Website contents do not come in nice tabular form – we need to access them using HTML nodes / CSS selectors (actual content is written in HTML, whereas CSS is responsible for style elements).

HTML nodes can be found via the developer tab (F12) in Google Chrome or using helper tools like SelectorGadget (including video tutorial).
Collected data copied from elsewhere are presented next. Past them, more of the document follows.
-- Lspec's order components are strictly increasing
theorem Lspec_orders (m : List Char) : ∀ (songs : List (List Char)) (o : Int),
    (∀ y ∈ Lspec m songs o, o ≤ y.2.2) ∧ List.Pairwise (fun a b => a.2.2 < b.2.2) (Lspec m songs o) := by
  intro songs
  induction songs with
  | nil => intro o; simp [Lspec]
  | cons s rest ih =>
    intro o
    obtain ⟨hle, hpw⟩ := ih (o + 1)
    constructor
    · intro y hy
      simp only [Lspec, List.mem_append] at hy
      rcases hy with hy | hy
      · cases hbs : bSong m s with
        | none => rw [hbs] at hy; simp at hy
        | some td => rw [hbs] at hy; simp at hy; rw [hy]
      · have := hle y hy
        omega
    · simp only [Lspec]
      rw [List.pairwise_append]
      refine ⟨?_, hpw, ?_⟩
      · cases hbs : bSong m s <;> simp
      · intro a ha b hb
        cases hbs : bSong m s with
        | none => rw [hbs] at ha; simp at ha
        | some td =>
          rw [hbs] at ha; simp at ha
          have := hle b hb
          rw [ha]
          simp
          omega

theorem toList_ne_nil_of_ne_empty {m : String} (h : m ≠ "") : m.toList ≠ [] := by
  intro hnil
  apply h
  have : m.toList = ("" : String).toList := by simpa using hnil
  exact String.toList_inj.mp (by simpa using this)

-- ===== VERDICT (by name: the statement is the Claim_ definition above) =====
theorem solution_spec : Claim_equal_solution := by
  intro m musicinfos _hdom hpre
  obtain ⟨hm, hok⟩ := hpre
  unfold Spec_solution solution solution_alt
  have hmL : m.toList ≠ [] := toList_ne_nil_of_ne_empty hm
  have hokL : ∀ s ∈ musicinfos.map String.toList, songOkL s = true := by
    intro s hs
    obtain ⟨t, ht, rfl⟩ := List.mem_map.mp hs
    exact hok t ht
  rw [aProcess_eq m.toList hmL (musicinfos.map String.toList) 1 [] hokL]
  rw [bFold_eq m.toList (musicinfos.map String.toList) 1 none]
  simp only [List.nil_append]
  set L := Lspec m.toList (musicinfos.map String.toList) 1 with hL
  obtain ⟨-, hpw⟩ := Lspec_orders m.toList (musicinfos.map String.toList) 1
  rw [← hL] at hpw
  have hsel := sel_eq L hpw
  cases hLc : L with
  | nil =>
    simp
  | cons a t =>
    cases t with
    | nil =>
      simp [selStep]
    | cons b t2 =>
      rw [hLc] at hsel
      have hsort1 : PySem.List.sorted (a :: b :: t2) (fun x => x.2.2) = a :: b :: t2 := by
        apply PySem.List.sorted_eq_self_of_pairwise
        rw [hLc] at hpw
        exact hpw.imp (fun h => le_of_lt h)
      cases hs2 : PySem.List.sorted (a :: b :: t2) (fun x : List Char × Int × Int => x.2.1) true with
      | nil =>
        exact absurd ((PySem.List.sorted_eq_nil_iff _ _ _).mp hs2) (by simp)
      | cons y ys =>
        rw [hs2] at hsel
        simp only [] at hsel
        rw [hsel, hsort1, hs2]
Let’s see what our IMDb website looks like using the developer tab. Chrome offers a feature that lets us hover over the website and display the corresponding source code section. We inspect the title element “Top Rated Movies”:


The title element is apparently of class header. We obtain the same result using SelectorGadget (see pane in bottom-right corner):

Get movie titles

Using SelectorGadget once more, we find the movie titles to be stored in an element called .titleColumn a (note that SelectorGadget separates selectors by comma):


Once we have found this (which might take a while if the website structure is nested, so prepare for some trial-and-error here), rvest makes the rest rather convenient:

title_data <- rvest::html_nodes(url, ".titleColumn a") %>% 
  rvest::html_text()
head(title_data)
## [1] "Die Verurteilten"       "Der Pate"               "Der Pate 2"            
## [4] "The Dark Knight"        "Die zwölf Geschworenen" "Schindlers Liste"

Get release years

In order to scrape the movies’ year of release, we check again for the corresponding selector, this time using the developer pane:

year_data <- rvest::html_nodes(url, ".secondaryInfo") %>% 
  rvest::html_text()
head(year_data)
## [1] "(1994)" "(1972)" "(1974)" "(2008)" "(1957)" "(1993)"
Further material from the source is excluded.